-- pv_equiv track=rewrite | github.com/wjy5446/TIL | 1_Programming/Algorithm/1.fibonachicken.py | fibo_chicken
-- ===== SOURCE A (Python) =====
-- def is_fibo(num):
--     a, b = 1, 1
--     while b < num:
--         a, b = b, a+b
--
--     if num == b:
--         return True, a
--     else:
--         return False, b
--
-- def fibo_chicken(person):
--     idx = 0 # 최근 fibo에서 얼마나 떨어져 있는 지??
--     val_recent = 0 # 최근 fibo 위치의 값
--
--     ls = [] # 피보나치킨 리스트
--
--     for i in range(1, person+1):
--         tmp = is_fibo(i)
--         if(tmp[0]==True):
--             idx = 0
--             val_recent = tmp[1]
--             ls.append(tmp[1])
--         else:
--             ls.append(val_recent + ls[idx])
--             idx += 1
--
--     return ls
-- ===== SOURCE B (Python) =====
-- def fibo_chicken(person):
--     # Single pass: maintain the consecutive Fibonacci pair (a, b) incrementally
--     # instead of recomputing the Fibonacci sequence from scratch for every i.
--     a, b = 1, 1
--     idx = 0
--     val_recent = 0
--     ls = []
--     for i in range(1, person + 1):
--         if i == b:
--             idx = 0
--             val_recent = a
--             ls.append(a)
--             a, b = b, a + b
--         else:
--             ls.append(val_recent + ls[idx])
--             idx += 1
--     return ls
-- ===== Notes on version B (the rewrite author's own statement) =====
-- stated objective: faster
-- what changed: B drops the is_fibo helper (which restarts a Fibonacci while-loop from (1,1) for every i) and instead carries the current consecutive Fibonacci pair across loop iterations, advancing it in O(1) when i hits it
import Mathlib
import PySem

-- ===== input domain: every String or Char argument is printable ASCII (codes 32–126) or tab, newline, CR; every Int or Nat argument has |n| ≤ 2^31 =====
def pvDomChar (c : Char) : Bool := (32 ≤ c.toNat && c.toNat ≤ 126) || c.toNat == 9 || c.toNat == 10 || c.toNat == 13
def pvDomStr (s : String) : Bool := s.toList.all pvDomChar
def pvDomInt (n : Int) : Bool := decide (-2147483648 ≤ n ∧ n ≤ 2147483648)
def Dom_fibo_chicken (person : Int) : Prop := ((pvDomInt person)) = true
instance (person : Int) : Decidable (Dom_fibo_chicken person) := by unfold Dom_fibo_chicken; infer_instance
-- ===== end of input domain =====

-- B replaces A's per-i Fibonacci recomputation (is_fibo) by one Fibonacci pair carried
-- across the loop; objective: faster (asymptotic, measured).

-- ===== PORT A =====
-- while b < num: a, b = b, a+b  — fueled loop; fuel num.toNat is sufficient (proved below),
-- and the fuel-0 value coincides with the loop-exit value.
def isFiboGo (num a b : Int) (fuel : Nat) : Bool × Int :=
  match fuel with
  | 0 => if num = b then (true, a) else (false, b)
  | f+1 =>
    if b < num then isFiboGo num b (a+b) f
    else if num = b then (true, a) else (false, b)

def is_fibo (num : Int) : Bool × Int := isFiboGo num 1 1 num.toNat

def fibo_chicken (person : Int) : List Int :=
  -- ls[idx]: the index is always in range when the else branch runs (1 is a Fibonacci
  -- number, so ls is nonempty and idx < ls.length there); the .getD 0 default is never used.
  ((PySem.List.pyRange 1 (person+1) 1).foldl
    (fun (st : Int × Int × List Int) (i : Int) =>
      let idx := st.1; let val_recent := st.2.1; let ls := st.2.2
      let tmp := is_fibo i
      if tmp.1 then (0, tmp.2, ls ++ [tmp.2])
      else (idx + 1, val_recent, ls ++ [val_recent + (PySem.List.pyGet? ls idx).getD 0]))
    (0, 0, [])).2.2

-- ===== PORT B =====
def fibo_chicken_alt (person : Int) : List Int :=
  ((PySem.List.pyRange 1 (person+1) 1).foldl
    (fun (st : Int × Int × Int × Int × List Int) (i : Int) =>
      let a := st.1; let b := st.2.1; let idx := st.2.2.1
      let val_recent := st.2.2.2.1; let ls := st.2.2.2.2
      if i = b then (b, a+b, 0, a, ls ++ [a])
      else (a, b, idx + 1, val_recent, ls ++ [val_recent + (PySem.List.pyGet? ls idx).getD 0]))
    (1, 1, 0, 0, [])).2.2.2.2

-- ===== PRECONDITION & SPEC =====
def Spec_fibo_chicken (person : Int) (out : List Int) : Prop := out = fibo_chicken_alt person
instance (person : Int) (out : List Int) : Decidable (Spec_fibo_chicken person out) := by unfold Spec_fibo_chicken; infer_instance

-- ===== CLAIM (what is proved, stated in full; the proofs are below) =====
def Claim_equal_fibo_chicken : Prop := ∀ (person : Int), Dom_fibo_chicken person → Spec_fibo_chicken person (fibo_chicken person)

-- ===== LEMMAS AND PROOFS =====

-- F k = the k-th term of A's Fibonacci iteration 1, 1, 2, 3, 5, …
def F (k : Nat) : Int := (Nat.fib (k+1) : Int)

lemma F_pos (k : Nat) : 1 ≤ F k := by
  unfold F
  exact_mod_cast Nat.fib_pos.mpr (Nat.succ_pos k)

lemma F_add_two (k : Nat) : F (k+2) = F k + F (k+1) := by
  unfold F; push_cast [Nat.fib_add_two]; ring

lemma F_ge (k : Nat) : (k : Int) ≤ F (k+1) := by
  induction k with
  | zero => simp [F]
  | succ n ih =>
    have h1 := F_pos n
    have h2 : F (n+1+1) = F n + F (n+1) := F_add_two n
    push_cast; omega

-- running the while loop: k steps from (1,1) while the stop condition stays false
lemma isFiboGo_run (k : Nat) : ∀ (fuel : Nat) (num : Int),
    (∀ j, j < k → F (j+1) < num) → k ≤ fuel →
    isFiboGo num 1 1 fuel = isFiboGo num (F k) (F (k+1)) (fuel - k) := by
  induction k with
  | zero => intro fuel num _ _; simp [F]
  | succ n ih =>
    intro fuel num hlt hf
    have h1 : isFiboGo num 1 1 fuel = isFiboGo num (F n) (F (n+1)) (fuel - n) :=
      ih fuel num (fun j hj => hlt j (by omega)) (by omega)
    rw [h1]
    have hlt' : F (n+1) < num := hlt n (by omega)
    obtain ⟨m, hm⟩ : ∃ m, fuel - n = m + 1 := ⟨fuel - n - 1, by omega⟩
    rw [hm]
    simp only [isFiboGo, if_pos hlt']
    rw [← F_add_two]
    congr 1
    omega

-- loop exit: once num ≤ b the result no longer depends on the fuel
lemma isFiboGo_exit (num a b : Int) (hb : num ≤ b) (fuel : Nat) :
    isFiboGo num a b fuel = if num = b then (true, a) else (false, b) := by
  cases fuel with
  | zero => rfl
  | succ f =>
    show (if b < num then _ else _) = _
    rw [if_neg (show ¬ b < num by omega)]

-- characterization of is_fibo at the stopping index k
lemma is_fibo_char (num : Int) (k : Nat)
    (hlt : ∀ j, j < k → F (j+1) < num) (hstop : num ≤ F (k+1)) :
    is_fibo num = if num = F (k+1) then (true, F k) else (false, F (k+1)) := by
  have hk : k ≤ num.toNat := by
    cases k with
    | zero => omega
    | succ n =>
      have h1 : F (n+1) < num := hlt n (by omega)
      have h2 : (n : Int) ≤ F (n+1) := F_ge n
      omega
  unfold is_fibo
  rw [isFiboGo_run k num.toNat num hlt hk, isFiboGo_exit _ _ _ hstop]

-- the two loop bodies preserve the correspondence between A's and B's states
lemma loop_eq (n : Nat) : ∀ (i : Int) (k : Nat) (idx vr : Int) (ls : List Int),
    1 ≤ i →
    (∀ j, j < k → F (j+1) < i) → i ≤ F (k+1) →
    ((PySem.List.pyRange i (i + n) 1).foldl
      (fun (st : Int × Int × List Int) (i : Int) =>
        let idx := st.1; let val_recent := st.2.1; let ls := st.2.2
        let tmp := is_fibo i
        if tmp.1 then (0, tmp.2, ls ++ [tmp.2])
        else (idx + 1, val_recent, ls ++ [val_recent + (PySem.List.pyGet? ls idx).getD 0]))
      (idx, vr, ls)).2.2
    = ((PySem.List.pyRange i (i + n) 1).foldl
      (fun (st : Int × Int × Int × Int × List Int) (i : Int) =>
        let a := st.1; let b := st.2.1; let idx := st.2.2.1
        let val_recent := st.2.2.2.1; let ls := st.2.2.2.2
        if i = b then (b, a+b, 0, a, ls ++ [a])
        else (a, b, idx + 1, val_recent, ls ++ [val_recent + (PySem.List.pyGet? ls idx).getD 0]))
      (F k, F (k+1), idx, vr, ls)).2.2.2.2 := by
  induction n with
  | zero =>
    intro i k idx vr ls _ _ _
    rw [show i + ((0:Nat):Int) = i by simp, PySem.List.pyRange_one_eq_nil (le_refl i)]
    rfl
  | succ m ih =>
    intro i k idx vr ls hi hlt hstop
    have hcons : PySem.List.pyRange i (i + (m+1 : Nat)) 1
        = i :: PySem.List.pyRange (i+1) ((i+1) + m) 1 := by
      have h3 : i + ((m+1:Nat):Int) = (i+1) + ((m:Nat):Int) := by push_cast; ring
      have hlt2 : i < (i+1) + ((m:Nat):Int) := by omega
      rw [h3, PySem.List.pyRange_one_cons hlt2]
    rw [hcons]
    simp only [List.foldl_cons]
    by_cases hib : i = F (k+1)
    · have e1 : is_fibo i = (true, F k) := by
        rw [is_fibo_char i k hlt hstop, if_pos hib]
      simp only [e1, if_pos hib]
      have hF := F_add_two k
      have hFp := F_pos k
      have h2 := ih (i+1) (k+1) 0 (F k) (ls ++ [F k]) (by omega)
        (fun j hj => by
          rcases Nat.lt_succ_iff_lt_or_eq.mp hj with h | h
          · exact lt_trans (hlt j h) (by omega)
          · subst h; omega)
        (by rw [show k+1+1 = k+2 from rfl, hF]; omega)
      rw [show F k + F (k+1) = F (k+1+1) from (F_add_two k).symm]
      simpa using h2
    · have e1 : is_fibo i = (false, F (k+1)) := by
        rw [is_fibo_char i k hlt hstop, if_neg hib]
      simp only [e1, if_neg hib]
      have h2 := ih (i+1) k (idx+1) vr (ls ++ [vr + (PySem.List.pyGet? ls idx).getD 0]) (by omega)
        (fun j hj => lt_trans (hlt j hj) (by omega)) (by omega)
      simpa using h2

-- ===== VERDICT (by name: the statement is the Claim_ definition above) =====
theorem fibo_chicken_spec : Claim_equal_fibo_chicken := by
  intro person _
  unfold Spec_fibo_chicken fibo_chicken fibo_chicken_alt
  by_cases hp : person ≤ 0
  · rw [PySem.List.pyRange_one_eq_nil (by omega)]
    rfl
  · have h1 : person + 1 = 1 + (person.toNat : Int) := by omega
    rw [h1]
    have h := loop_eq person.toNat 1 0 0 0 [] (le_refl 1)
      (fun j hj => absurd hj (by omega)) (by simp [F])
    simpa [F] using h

==

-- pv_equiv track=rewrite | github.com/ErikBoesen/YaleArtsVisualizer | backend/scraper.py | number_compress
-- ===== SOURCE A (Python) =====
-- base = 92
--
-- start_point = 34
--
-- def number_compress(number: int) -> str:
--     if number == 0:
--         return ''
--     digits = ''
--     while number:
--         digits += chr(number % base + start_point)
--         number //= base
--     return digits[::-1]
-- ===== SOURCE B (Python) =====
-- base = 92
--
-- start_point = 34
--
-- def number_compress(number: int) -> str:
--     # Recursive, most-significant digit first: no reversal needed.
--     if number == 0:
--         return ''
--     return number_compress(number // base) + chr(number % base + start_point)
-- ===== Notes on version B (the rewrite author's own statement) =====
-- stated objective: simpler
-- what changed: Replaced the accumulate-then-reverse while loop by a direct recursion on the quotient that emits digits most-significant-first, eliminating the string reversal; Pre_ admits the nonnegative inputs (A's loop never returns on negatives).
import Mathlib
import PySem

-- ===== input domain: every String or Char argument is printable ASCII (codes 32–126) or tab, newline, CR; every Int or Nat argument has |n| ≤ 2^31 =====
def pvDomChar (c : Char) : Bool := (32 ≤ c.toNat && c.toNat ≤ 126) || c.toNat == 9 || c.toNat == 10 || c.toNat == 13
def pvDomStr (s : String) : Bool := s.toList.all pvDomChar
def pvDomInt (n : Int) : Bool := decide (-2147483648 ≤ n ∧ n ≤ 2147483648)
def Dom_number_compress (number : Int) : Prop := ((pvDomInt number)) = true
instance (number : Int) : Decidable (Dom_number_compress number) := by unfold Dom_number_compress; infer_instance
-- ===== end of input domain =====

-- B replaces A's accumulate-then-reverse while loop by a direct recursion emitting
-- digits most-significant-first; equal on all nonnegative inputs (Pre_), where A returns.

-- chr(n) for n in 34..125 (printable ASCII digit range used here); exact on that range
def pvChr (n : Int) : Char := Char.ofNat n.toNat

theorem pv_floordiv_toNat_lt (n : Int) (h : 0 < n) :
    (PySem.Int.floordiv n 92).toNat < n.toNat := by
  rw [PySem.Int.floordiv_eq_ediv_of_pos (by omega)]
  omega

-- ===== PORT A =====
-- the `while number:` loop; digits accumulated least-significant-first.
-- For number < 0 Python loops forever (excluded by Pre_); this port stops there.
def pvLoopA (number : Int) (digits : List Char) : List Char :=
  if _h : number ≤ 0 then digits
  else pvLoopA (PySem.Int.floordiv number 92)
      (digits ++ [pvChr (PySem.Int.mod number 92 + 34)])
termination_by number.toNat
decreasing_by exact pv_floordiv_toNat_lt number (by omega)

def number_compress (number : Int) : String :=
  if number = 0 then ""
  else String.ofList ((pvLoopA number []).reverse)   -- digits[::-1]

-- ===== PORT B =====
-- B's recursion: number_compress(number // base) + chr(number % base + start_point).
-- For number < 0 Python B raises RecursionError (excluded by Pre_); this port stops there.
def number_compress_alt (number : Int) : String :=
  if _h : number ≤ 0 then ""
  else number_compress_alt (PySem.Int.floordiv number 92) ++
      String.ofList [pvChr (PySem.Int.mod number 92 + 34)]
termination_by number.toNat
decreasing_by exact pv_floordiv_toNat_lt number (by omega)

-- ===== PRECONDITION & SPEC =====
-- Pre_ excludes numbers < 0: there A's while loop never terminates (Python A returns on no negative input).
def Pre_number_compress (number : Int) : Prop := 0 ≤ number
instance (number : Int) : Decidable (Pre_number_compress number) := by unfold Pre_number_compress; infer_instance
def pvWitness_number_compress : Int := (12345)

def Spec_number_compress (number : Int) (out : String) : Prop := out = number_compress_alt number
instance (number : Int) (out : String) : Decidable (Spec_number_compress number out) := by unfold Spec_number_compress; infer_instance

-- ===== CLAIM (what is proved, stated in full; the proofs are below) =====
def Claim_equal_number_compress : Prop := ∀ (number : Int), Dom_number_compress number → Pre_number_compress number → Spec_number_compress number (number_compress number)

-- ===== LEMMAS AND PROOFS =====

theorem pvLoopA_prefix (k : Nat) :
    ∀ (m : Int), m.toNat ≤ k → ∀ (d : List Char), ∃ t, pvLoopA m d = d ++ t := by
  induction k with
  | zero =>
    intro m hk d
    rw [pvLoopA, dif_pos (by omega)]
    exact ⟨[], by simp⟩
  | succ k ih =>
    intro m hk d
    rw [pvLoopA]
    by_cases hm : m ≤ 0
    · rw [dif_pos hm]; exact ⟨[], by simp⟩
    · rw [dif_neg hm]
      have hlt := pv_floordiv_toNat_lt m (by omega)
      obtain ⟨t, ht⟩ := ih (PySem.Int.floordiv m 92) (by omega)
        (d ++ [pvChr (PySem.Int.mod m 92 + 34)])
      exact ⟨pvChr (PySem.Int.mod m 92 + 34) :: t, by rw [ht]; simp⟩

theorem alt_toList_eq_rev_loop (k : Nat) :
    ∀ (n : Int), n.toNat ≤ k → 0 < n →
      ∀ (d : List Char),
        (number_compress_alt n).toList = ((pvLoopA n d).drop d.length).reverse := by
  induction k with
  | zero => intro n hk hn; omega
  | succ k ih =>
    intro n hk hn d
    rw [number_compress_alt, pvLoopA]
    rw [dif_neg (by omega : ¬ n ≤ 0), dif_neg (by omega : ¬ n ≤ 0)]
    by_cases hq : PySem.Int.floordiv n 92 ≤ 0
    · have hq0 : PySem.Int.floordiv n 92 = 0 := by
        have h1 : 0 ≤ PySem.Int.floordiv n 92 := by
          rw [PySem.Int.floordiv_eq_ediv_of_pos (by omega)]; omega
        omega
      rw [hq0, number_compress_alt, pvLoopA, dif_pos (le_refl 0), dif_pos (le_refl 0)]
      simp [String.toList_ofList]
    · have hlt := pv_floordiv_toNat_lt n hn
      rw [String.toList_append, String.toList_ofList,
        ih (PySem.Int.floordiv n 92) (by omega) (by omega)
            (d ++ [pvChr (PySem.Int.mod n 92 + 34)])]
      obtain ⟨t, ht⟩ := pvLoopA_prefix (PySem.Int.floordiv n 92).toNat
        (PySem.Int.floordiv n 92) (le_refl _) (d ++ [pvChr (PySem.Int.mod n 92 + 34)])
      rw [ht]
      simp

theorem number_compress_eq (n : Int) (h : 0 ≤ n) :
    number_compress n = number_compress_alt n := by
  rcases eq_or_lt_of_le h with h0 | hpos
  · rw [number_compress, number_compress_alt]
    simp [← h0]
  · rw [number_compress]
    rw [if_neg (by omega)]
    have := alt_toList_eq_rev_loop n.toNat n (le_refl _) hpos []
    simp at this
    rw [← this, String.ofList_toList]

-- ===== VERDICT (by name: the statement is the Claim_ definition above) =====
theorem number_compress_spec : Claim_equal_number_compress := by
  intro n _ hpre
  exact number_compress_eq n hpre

**WHAT YOU ARE ASKED TO DO:**
Return word for word the lines above from the line with "simp [String.toList_ofList]" to the line with "exact number_compress_eq n hpre", including both and leaving out all others.

**SOLUTION FOR THIS TASK:**
      simp [String.toList_ofList]
    · have hlt := pv_floordiv_toNat_lt n hn
      rw [String.toList_append, String.toList_ofList,
        ih (PySem.Int.floordiv n 92) (by omega) (by omega)
            (d ++ [pvChr (PySem.Int.mod n 92 + 34)])]
      obtain ⟨t, ht⟩ := pvLoopA_prefix (PySem.Int.floordiv n 92).toNat
        (PySem.Int.floordiv n 92) (le_refl _) (d ++ [pvChr (PySem.Int.mod n 92 + 34)])
      rw [ht]
      simp

theorem number_compress_eq (n : Int) (h : 0 ≤ n) :
    number_compress n = number_compress_alt n := by
  rcases eq_or_lt_of_le h with h0 | hpos
  · rw [number_compress, number_compress_alt]
    simp [← h0]
  · rw [number_compress]
    rw [if_neg (by omega)]
    have := alt_toList_eq_rev_loop n.toNat n (le_refl _) hpos []
    simp at this
    rw [← this, String.ofList_toList]

-- ===== VERDICT (by name: the statement is the Claim_ definition above) =====
theorem number_compress_spec : Claim_equal_number_compress := by
  intro n _ hpre
  exact number_compress_eq n hpre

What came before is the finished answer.